It is a pleasure to thank Father McCabe for sharing some of his story with you in my stead last week. He has been so many places and done so many things I do not delude myself into thinking I can give an account of it. I will share with you what I know, that he is a delight to have sharing the rectory.
It reminds me of how blessed we have been in the priests who have been here with us over the past six years, not because they were assigned to us by the Archbishop of Washington, but because of some connection or choice that led them to spend time with us.
Most prominent among those is Father Nick, who lived here from 2006, mere weeks after my own arrival, until 2011. Thanks be to God, he still comes to visit us. Because now he works as Dean of a large seminary, spending a week in a parish – especially this parish, where he is known and loved – is a vacation for him. A real break from his daily routine, it not only affords him rest and relaxation, but also spiritual fortification as a priest. When he was here in early January, we both came to the idea that the reverse might also be true for me. Knowing that I had not had a break in some six months, he invited me to come visit him.
So, once Fathers McCabe and McDonell were here to mind the store, I slipped up to Yonkers, New York, for a few days as Father Nick’s guest at Saint Joseph’s Seminary, Dunwoodie. Now, four nights in mammoth stone seminary might not be everyone’s idea of a vacation, but it was perfect for me.
Instead of leading and preaching Mass, I got to concelebrate the seminary’s Sunday Mass in their beautiful chapel, and hear the rector preach to the young men preparing for priesthood. Other mornings I could offer Mass on my own in one of the small chapels, and evenings, there was adoration and Benediction in the Chapel. The Blessed Sacrament was always nearby for my prayers. The faculty and seminarians were gracious hosts and friendly when I joined them for several meals. In addition to these soul-nourishing activities, I also went into the city, where I spent large chunks of two successive days staring at great art, which is almost as fortifying.
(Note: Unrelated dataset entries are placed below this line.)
theorem int_prime_of_no_sqrt (m : Int) (h1 : 1 < m)
    (h : ∀ k : Int, 2 ≤ k → k * k ≤ m → ¬ k ∣ m) : Prime m := by
  rw [Int.prime_iff_natAbs_prime]
  refine Nat.prime_def_lt.mpr ⟨by omega, ?_⟩
  intro k hk hkd
  by_contra hk1
  have hk0 : k ≠ 0 := by rintro rfl; simp at hkd; omega
  have hk2 : 2 ≤ k := by omega
  obtain ⟨q, hq⟩ := hkd
  have hq2 : 2 ≤ q := by
    rcases Nat.lt_or_ge q 2 with hlt | hge
    · interval_cases q <;> omega
    · exact hge
  have hdvdk : (k : Int) ∣ m := by
    have : (k : Int) ∣ (m.natAbs : Int) := Int.natCast_dvd_natCast.mpr ⟨q, hq⟩
    rwa [Int.natAbs_of_nonneg (by omega)] at this
  have hdvdq : (q : Int) ∣ m := by
    have : (q : Int) ∣ (m.natAbs : Int) := Int.natCast_dvd_natCast.mpr ⟨k, by rw [hq]; ring⟩
    rwa [Int.natAbs_of_nonneg (by omega)] at this
  have h0 : ((m.natAbs : Int)) = (k : Int) * (q : Int) := by exact_mod_cast congrArg (Nat.cast (R := Int)) hq
  have hcast : (k : Int) * (q : Int) = m := by
    rw [← h0, Int.natAbs_of_nonneg (by omega)]
  by_cases hle : k ≤ q
  · have hle' : (k : Int) ≤ (q : Int) := by exact_mod_cast hle
    exact h (k : Int) (by omega) (by nlinarith) hdvdk
  · have hle' : (q : Int) ≤ (k : Int) := by omega
    exact h (q : Int) (by omega) (by nlinarith) hdvdq
def interpret_topic_meaning_alt (top_words : List (String × Int)) : String :=
  let words := (PySem.List.slice top_words none (some 10)).map (fun p => p.1)
  let hits := (PySem.Set.ofList words).filterMap (fun w => PySem.Dict.get? pvWordTopic w)
  let counts : List Int := pvTopicNames.map (fun name => ((PySem.List.count hits name : Nat) : Int))
  match PySem.List.max? counts (fun x => x) with
  | none => ""    -- unreachable: counts always has 6 entries (Python's max would raise on [])
  | some m =>
    if m < 2 then PySem.Str.join " & " ((PySem.List.slice words none (some 2)).map pvTitleB)
    else
      match PySem.List.index? counts m with
      | some i =>
        match PySem.List.pyGet? pvTopicNames (i : Int) with
        | some name => name
        | none => ""
      | none => ""

-- ===== PRECONDITION & SPEC =====
-- A raises IndexError (fallback f-string indexes words[1]) exactly when top_words has
-- fewer than 2 entries: with at most one distinct word no overlap can reach 2.
def Pre_interpret_topic_meaning (top_words : List (String × Int)) : Prop := 2 ≤ top_words.length
instance (top_words : List (String × Int)) : Decidable (Pre_interpret_topic_meaning top_words) := by unfold Pre_interpret_topic_meaning; infer_instance

def pvWitness_interpret_topic_meaning : (List (String × Int)) := [("price", 1), ("cost", 2)]

def Spec_interpret_topic_meaning (top_words : List (String × Int)) (out : String) : Prop := out = interpret_topic_meaning_alt top_words
instance (top_words : List (String × Int)) (out : String) : Decidable (Spec_interpret_topic_meaning top_words out) := by unfold Spec_interpret_topic_meaning; infer_instance

-- ===== CLAIM (what is proved, stated in full; the proofs are below) =====
def Claim_equal_interpret_topic_meaning : Prop := ∀ (top_words : List (String × Int)), Dom_interpret_topic_meaning top_words → Pre_interpret_topic_meaning top_words → Spec_interpret_topic_meaning top_words (interpret_topic_meaning top_words)

-- ===== LEMMAS AND PROOFS =====

-- A's dict in iteration order, the duplicate 'money' dedupped by set(), as a plain pair list.
def pvItemsL : List (String × List String) :=
  [ ("Delivery & Shipping", ["delivery", "shipping", "arrived", "package", "delayed", "received", "courier"])
  , ("Price & Value", ["purchase", "price", "expensive", "cheap", "cost", "money", "affordable", "budget", "deal", "rupees", "rs", "value", "penny"])
  , ("Customer Service", ["service", "support", "help", "staff", "call", "response", "representative", "care"])
  , ("Product Features", ["battery", "camera", "screen", "memory", "color", "design", "feature", "specification", "display", "sound", "machine"])
  , ("Product Quality", ["quality", "defective", "durable", "broken", "damaged", "condition", "build", "product"])
  , ("General Sentiment", ["excellent", "good", "bad", "nice", "best", "worst", "great", "awesome", "terrific", "fabulous", "super", "poor", "perfect"]) ]

set_option maxRecDepth 8192 in
lemma pvItems_eq : pvTopicPatterns.items = pvItemsL := by decide

set_option maxRecDepth 8192 in
lemma pvNames_eq : pvTopicNames = pvItemsL.map Prod.fst := by decide

-- looking a word up in the inverted index and matching a topic name = membership in that topic's keywords
set_option maxRecDepth 16384 in
set_option maxHeartbeats 1600000 in
lemma pvLook (w : String) :
    ∀ tk ∈ pvItemsL, (PySem.Dict.get? pvWordTopic w == some tk.1) = tk.2.contains w := by
  unfold PySem.Dict.get?
  cases hf : List.find? (fun p => p.1 == w) pvWordTopic.items with
  | none =>
    intro tk htk
    cases hc : tk.2.contains w with
    | false => simp
    | true =>
      exfalso
      have hmem : w ∈ tk.2 := by simpa using hc
      fin_cases htk <;> fin_cases hmem <;> exact absurd hf (by decide)
  | some p =>
    have hpw : p.1 = w := by
      have := List.find?_some hf
      exact eq_of_beq (by simpa using this)
    subst hpw
    have hmem := List.mem_of_find?_eq_some hf
    fin_cases hmem <;> decide

-- B's per-topic count over the distinct words = A's intersection size, topic by topic
lemma pvCountVal (u : List String) (tk : String × List String) (htk : tk ∈ pvItemsL) :
    ((PySem.List.count (u.filterMap (fun w => PySem.Dict.get? pvWordTopic w)) tk.1 : Nat) : Int)
      = ((PySem.Set.inter u tk.2).length : Int) := by
  congr 1
  unfold PySem.List.count
  rw [List.count_filterMap]
  rw [List.countP_congr (fun w _ => by rw [pvLook w tk htk])]
  rw [List.countP_eq_length_filter]
  rfl

lemma pvCounts_eq (u : List String) :
    pvTopicNames.map (fun name => ((PySem.List.count (u.filterMap (fun w => PySem.Dict.get? pvWordTopic w)) name : Nat) : Int))
      = pvItemsL.map (fun tk => ((PySem.Set.inter u tk.2).length : Int)) := by
  rw [pvNames_eq, List.map_map]
  exact List.map_congr_left (fun tk htk => pvCountVal u tk htk)

-- A's strict-'>' selection fold, characterised: it returns the running max together with
-- the FIRST name attaining it (or the initial candidate if nothing beats the initial max).
lemma pvSelGen (l : List (String × Int)) (b0 : Option String) (m0 : Int) :
    l.foldl (fun (s : Option String × Int) p => if (p.2 : Int) > s.2 then (some p.1, p.2) else s) (b0, m0)
      = ((if (l.map Prod.snd).foldl max m0 > m0
           then (l.find? (fun p => p.2 == (l.map Prod.snd).foldl max m0)).map Prod.fst
           else b0),
         (l.map Prod.snd).foldl max m0) := by
  induction l generalizing b0 m0 with
  | nil => simp
  | cons p l ih =>
    obtain ⟨n, x⟩ := p
    simp only [List.foldl_cons, List.map_cons]
    by_cases hx : x > m0
    · rw [if_pos hx, ih (some n) x, max_eq_right (le_of_lt hx)]
      have hxM : x ≤ (l.map Prod.snd).foldl max x := (PySem.List.le_foldl_max _ _).1
      rw [if_pos (lt_of_lt_of_le hx hxM)]
      by_cases hxe : x = (l.map Prod.snd).foldl max x
      · rw [if_neg (by omega), List.find?_cons_of_pos (by simp only [beq_iff_eq]; exact hxe)]
        simp
      · rw [if_pos (lt_of_le_of_ne hxM hxe),
            List.find?_cons_of_neg (by simp only [beq_iff_eq]; exact hxe)]
    · rw [if_neg hx, ih b0 m0, max_eq_left (not_lt.mp hx)]
      by_cases hM : (l.map Prod.snd).foldl max m0 > m0
      · rw [if_pos hM, if_pos hM,
            List.find?_cons_of_neg (by simp only [beq_iff_eq]; omega)]
      · rw [if_neg hM, if_neg hM]

-- B's index?/pyGet? selection over the parallel name/count lists = first name attaining m.
lemma pvPick (l : List (String × Int)) (m : Int) :
    (match PySem.List.index? (l.map Prod.snd) m with
     | some i =>
       match PySem.List.pyGet? (l.map Prod.fst) (i : Int) with
       | some name => name
       | none => ""
     | none => "")
    = ((l.find? (fun p => p.2 == m)).map Prod.fst).getD "" := by
  induction l with
  | nil => simp [PySem.List.index?]
  | cons p l ih =>
    obtain ⟨n, x⟩ := p
    simp only [List.map_cons]
    by_cases hx : x = m
    · subst hx
      rw [PySem.List.index?_cons_self, List.find?_cons_of_pos (by simp)]
      simp
    · rw [PySem.List.index?_cons_of_ne _ hx, List.find?_cons_of_neg (by simpa using hx)]
      rw [← ih]
      cases h : PySem.List.index? (l.map Prod.snd) m with
      | none => simp
      | some i =>
        simp only [Option.map_some]
        have : ((i + 1 : Nat) : Int) = (i : Int) + 1 := by push_cast; ring
        rw [this, PySem.List.pyGet?_cons_succ]

-- the two title ports agree, character by character
lemma pvTitleChar (prev : Bool) (c : Char) :
    (if prev then (if (65 ≤ c.toNat && c.toNat ≤ 90) then Char.ofNat (c.toNat + 32) else c)
     else (if (97 ≤ c.toNat && c.toNat ≤ 122) then Char.ofNat (c.toNat - 32) else c))
    = (if pvIsAlphaA c then (if prev then pvLowCharA c else pvUpCharA c) else c) := by
  cases prev <;> simp only [pvIsAlphaA, pvLowCharA, pvUpCharA, Bool.or_eq_true] <;>
    split_ifs <;> simp_all

lemma pvTitleLoop (l : List Char) (acc : List Char) (prev : Bool) :
    (l.foldl
        (fun (st : List Char × Bool) c =>
          let isLow := (97 ≤ c.toNat && c.toNat ≤ 122)
          let isUp := (65 ≤ c.toNat && c.toNat ≤ 90)
          let o := if st.2 then (if isUp then Char.ofNat (c.toNat + 32) else c)
                   else (if isLow then Char.ofNat (c.toNat - 32) else c)
          (st.1 ++ [o], isLow || isUp))
        (acc, prev)).1 = acc ++ pvTitleGoA l prev := by
  induction l generalizing acc prev with
  | nil => simp [pvTitleGoA]
  | cons c r ih =>
    simp only [List.foldl_cons, pvTitleGoA]
    rw [ih]
    rw [pvTitleChar prev c]
    have : ((97 ≤ c.toNat && c.toNat ≤ 122) || (65 ≤ c.toNat && c.toNat ≤ 90)) = pvIsAlphaA c := rfl
    rw [this]
    simp

lemma pvTitle_eq (s : String) : pvTitleB s = pvTitleA s := by
  unfold pvTitleB pvTitleA
  rw [pvTitleLoop]
  simp

lemma pvJoin2 (a b : String) : PySem.Str.join " & " [a, b] = a ++ " & " ++ b := by
  show String.ofList (PySem.Chars.join (" & ".toList) [a.toList, b.toList]) = a ++ " & " ++ b
  unfold PySem.Chars.join
  rw [show (" & ".toList).intercalate [a.toList, b.toList]
        = a.toList ++ " & ".toList ++ b.toList by simp [List.intercalate]]
  apply String.toList_inj.mp
  simp [String.toList_ofList, String.toList_append]

-- ===== VERDICT (by name: the statement is the Claim_ definition above) =====
theorem interpret_topic_meaning_spec : Claim_equal_interpret_topic_meaning := by
  intro tw _ hpre
  show interpret_topic_meaning tw = interpret_topic_meaning_alt tw
  unfold interpret_topic_meaning interpret_topic_meaning_alt
  simp only []
  set words := (PySem.List.slice tw none (some 10)).map (fun p => p.1) with hwords
  set ws : PySem.Set String := PySem.Set.ofList words with hws
  -- name/count pair list shared by both characterisations
  set L : List (String × Int) := pvItemsL.map (fun tk => (tk.1, ((PySem.Set.inter ws tk.2).length : Int))) with hL
  -- A's fold over the items = the generic fold over L
  have hAfold : pvTopicPatterns.items.foldl
      (fun (s : Option String × Int) tk =>
        if ((PySem.Set.inter ws tk.2).length : Int) > s.2
        then (some tk.1, ((PySem.Set.inter ws tk.2).length : Int)) else s)
      (none, 0)
      = L.foldl (fun (s : Option String × Int) p => if (p.2 : Int) > s.2 then (some p.1, p.2) else s) (none, 0) := by
    rw [pvItems_eq, hL, List.foldl_map]
  -- B's counts list = L's value column, B's names = L's name column
  have hcounts : pvTopicNames.map (fun name => ((PySem.List.count (ws.filterMap (fun w => PySem.Dict.get? pvWordTopic w)) name : Nat) : Int))
      = L.map Prod.snd := by
    rw [pvCounts_eq, hL, List.map_map]
    rfl
  have hnames : pvTopicNames = L.map Prod.fst := by
    rw [pvNames_eq, hL, List.map_map]
    rfl
  rw [hAfold, pvSelGen, hcounts, hnames]
  -- B's max over the (six-entry, nonnegative) counts = the fold's running max from 0
  obtain ⟨c0, crest, hcc, hc0⟩ : ∃ c0 crest, L.map Prod.snd = c0 :: crest ∧ (0:Int) ≤ c0 := by
    rw [hL, List.map_map]
    exact ⟨_, _, rfl, Int.natCast_nonneg _⟩
  rw [hcc, PySem.List.max?_id_cons]
  simp only [List.foldl_cons, max_eq_right hc0]
  set M := crest.foldl max c0 with hM
  by_cases hM2 : M < 2
  · rw [if_pos hM2, if_pos hM2]
    -- fallback branch: words has ≥ 2 entries
    have hlen : 2 ≤ words.length := by
      have hs := PySem.List.slice_to (xs := tw) (b := (10:Int)) (by norm_num)
      have hp : 2 ≤ tw.length := hpre
      rw [hwords, hs]
      simp only [List.length_map, List.length_take]
      omega
    obtain ⟨w0, w1, t, hw⟩ : ∃ w0 w1 t, words = w0 :: w1 :: t := by
      match words, hlen with
      | w0 :: w1 :: t, _ => exact ⟨w0, w1, t, rfl⟩
    rw [hw]
    rw [show PySem.List.slice (w0 :: w1 :: t) none (some 2) = [w0, w1] by
          have hs2 := PySem.List.slice_to (xs := (w0 :: w1 :: t)) (b := (2:Int)) (by norm_num)
          rw [hs2]; rfl]
    simp only [List.map_cons, List.map_nil]
    rw [pvJoin2, pvTitle_eq, pvTitle_eq]
    unfold pvFallbackA
    rw [PySem.List.pyGet?_zero_cons,
        show PySem.List.pyGet? (w0 :: w1 :: t) 1 = some w1 by
          rw [show (1:Int) = ((0:Nat):Int) + 1 by norm_num, PySem.List.pyGet?_cons_succ]
          simp]
  · rw [if_neg hM2, if_neg hM2]
    have hMpos : (0:Int) < M := by omega
    rw [if_pos hMpos, ← hcc, pvPick]
-- pv_equiv track=rewrite | github.com/tediferJones/google-foobar | level3-problem3/despair/hackermanEdition.py | getNewMatrixFormat
-- ===== SOURCE A (Python) =====
-- def getNewMatrixFormat(m):
--     absorbing = []
--     transient = []
--     for rowIndex in range(len(m)):
--         if m[rowIndex] == [0] * len(m[rowIndex]):
--             absorbing.append(rowIndex)
--         else:
--             transient.append(rowIndex)
--     return absorbing + transient
-- ===== SOURCE B (Python) =====
-- def getNewMatrixFormat(m):
--     return sorted(range(len(m)), key=lambda i: m[i] != [0] * len(m[i]))
-- ===== Notes on version B (the rewrite author's own statement) =====
-- stated objective: idiomatic
-- what changed: Replaces the explicit two-accumulator partition loop with a single stable sort of the row indices keyed on the all-zero test; stability makes zero rows come first in original order.
import Mathlib
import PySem

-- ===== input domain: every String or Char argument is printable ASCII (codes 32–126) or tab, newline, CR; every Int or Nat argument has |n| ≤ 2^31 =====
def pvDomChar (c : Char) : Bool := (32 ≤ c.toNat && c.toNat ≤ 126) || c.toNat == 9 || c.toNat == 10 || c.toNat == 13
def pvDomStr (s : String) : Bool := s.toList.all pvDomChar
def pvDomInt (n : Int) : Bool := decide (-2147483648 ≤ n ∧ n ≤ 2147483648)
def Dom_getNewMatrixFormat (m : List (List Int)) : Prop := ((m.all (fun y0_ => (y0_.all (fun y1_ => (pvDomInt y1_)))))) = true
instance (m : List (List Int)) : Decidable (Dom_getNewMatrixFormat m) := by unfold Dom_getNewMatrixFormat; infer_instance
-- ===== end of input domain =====

-- B replaces A's explicit two-accumulator partition loop with one stable sort of the
-- indices keyed on "row is not all zeros" (idiomatic; same return value, no speed claim).

-- ===== PORT A =====
-- the loop body: state = (absorbing, transient); m[rowIndex] is always in range,
-- pyGet? … |>.getD [] is exact here
def getNewMatrixFormat (m : List (List Int)) : List Int :=
  let st :=
    (PySem.List.pyRange 0 m.length 1).foldl
      (fun (st : List Int × List Int) rowIndex =>
        let row := (PySem.List.pyGet? m rowIndex).getD []
        if row = List.replicate row.length 0 then (st.1 ++ [rowIndex], st.2)
        else (st.1, st.2 ++ [rowIndex]))
      ([], [])
  st.1 ++ st.2

-- ===== PORT B =====
-- key(i) = (m[i] != [0]*len(m[i])); m[i] always in range on range(len(m))
def pvKeyB (m : List (List Int)) (i : Int) : Bool :=
  let row := (PySem.List.pyGet? m i).getD []
  decide (row ≠ List.replicate row.length 0)

def getNewMatrixFormat_alt (m : List (List Int)) : List Int :=
  PySem.List.sorted (PySem.List.pyRange 0 m.length 1) (pvKeyB m) false

-- ===== PRECONDITION & SPEC =====
def Spec_getNewMatrixFormat (m : List (List Int)) (out : List Int) : Prop := out = getNewMatrixFormat_alt m
instance (m : List (List Int)) (out : List Int) : Decidable (Spec_getNewMatrixFormat m out) := by unfold Spec_getNewMatrixFormat; infer_instance

-- ===== CLAIM (what is proved, stated in full; the proofs are below) =====
def Claim_equal_getNewMatrixFormat : Prop := ∀ (m : List (List Int)), Dom_getNewMatrixFormat m → Spec_getNewMatrixFormat m (getNewMatrixFormat m)

-- ===== LEMMAS AND PROOFS =====

-- inserting x into a list split as (all-false keys) ++ (all-true keys):
-- a true-key x goes to the very end, a false-key x goes right between the two blocks
theorem pv_insertBy_partition {α : Type} (k : α → Bool) (x : α) (A B : List α)
    (hA : ∀ y ∈ A, k y = false) (hB : ∀ y ∈ B, k y = true) :
    PySem.List.insertBy (fun a b => decide (k a < k b)) x (A ++ B) =
      if k x then (A ++ B) ++ [x] else A ++ x :: B := by
  by_cases hx : k x
  · simp only [hx, if_pos]
    apply PySem.List.insertBy_of_forall_not_before
    intro y hy
    simp only [decide_eq_false_iff_not]
    rcases List.mem_append.mp hy with h | h
    · simp [hx, hA y h, Bool.lt_iff]
    · simp [hx, hB y h]
  · have hx' : k x = false := by simp at hx; exact hx
    rw [if_neg hx]
    induction A with
    | nil =>
      cases B with
      | nil => simp [PySem.List.insertBy]
      | cons y ys =>
        have : k y = true := hB y (List.mem_cons_self ..)
        simp [PySem.List.insertBy, hx', this, Bool.lt_iff]
    | cons a A ih =>
      have ha : k a = false := hA a (List.mem_cons_self ..)
      have hd : (decide (k x < k a)) = false := by simp [hx', ha]
      simp only [List.cons_append, PySem.List.insertBy, hd, Bool.false_eq_true, if_false]
      rw [ih (fun y hy => hA y (List.mem_cons_of_mem _ hy))]

-- a stable sort on a Bool key is the stable partition: false-key elements first
theorem pv_sorted_bool_partition {α : Type} (k : α → Bool) (xs : List α) :
    PySem.List.sorted xs k false = xs.filter (fun x => !k x) ++ xs.filter k := by
  rw [PySem.List.sorted_eq_foldl_insertBy]
  induction xs using List.reverseRecOn with
  | nil => simp
  | append_singleton xs x ih =>
    rw [List.foldl_append, List.foldl_cons, List.foldl_nil, ih,
        pv_insertBy_partition k x _ _
          (fun y hy => by simpa using (List.of_mem_filter hy))
          (fun y hy => List.of_mem_filter hy)]
    by_cases hx : k x <;> simp [hx, List.filter_append]

-- A's loop accumulates exactly the two filters
theorem pv_foldA (m : List (List Int)) (R : List Int) (a t : List Int) :
    R.foldl
      (fun (st : List Int × List Int) rowIndex =>
        let row := (PySem.List.pyGet? m rowIndex).getD []
        if row = List.replicate row.length 0 then (st.1 ++ [rowIndex], st.2)
        else (st.1, st.2 ++ [rowIndex]))
      (a, t) =
    (a ++ R.filter (fun i => !pvKeyB m i), t ++ R.filter (pvKeyB m)) := by
  induction R generalizing a t with
  | nil => simp
  | cons i R ih =>
    simp only [List.foldl_cons]
    by_cases h : ((PySem.List.pyGet? m i).getD []) =
        List.replicate ((PySem.List.pyGet? m i).getD []).length 0
    · have hk : pvKeyB m i = false := by
        show decide (((PySem.List.pyGet? m i).getD []) ≠
          List.replicate ((PySem.List.pyGet? m i).getD []).length 0) = false
        exact decide_eq_false (not_not_intro h)
      have hstep : (let row := (PySem.List.pyGet? m i).getD [];
            if row = List.replicate row.length 0 then ((a, t).1 ++ [i], (a, t).2)
            else ((a, t).1, (a, t).2 ++ [i])) = (a ++ [i], t) := by
        show (if ((PySem.List.pyGet? m i).getD []) =
            List.replicate ((PySem.List.pyGet? m i).getD []).length 0
          then (a ++ [i], t) else (a, t ++ [i])) = (a ++ [i], t)
        rw [if_pos h]
      rw [hstep, ih]
      simp [hk]
    · have hk : pvKeyB m i = true := by simp [pvKeyB, h]
      have hstep : (let row := (PySem.List.pyGet? m i).getD [];
            if row = List.replicate row.length 0 then ((a, t).1 ++ [i], (a, t).2)
            else ((a, t).1, (a, t).2 ++ [i])) = (a, t ++ [i]) := by
        show (if ((PySem.List.pyGet? m i).getD []) =
            List.replicate ((PySem.List.pyGet? m i).getD []).length 0
          then (a ++ [i], t) else (a, t ++ [i])) = (a, t ++ [i])
        rw [if_neg h]
      rw [hstep, ih]
      simp [hk]

-- ===== VERDICT (by name: the statement is the Claim_ definition above) =====
theorem getNewMatrixFormat_spec : Claim_equal_getNewMatrixFormat := by
  intro m _
  show getNewMatrixFormat m = getNewMatrixFormat_alt m
  rw [getNewMatrixFormat, getNewMatrixFormat_alt, pv_sorted_bool_partition]
  simp only [pv_foldA m _ [] []]
  simp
Father Nick is thriving in his first year as Dean of Dunwoodie. It was good to see him in his place, doing his work, responding to the needs for the seminarians around him, and collaborating with the other priests there. Predictably, he is well liked, but there is also a wariness in the seminarians since he is also responsible for discipline. It’s an awful lot of work, but he is doing it well. Immediately on the right as one enters his rooms is the framed watercolor of Four Seasons of Saint Bernadette that we gave him as a farewell gift. He talks of us so often that everyone who met me said, Oh, you’re from Saint Bernadette!
Though he only visited here occasionally during his time at the Bishops’ Conference from 2007 -2010, many of your remember fondly my classmate and friend Father David Toups. I learned Friday that he has given the title of Chaplain to His Holiness, and is now Monsignor David Toups. I hope to visit him soon at the seminary where he is now Rector, in Florida.
These two holy priests have left their marks on the lives of Saint Bernadette and many of us here. They would both want you to know that Saint Bernadette has left a lasting mark on them. This illustrates why we priests often close our notes to one another with the exhortation, Oremus pro invicem – Let us pray for one another.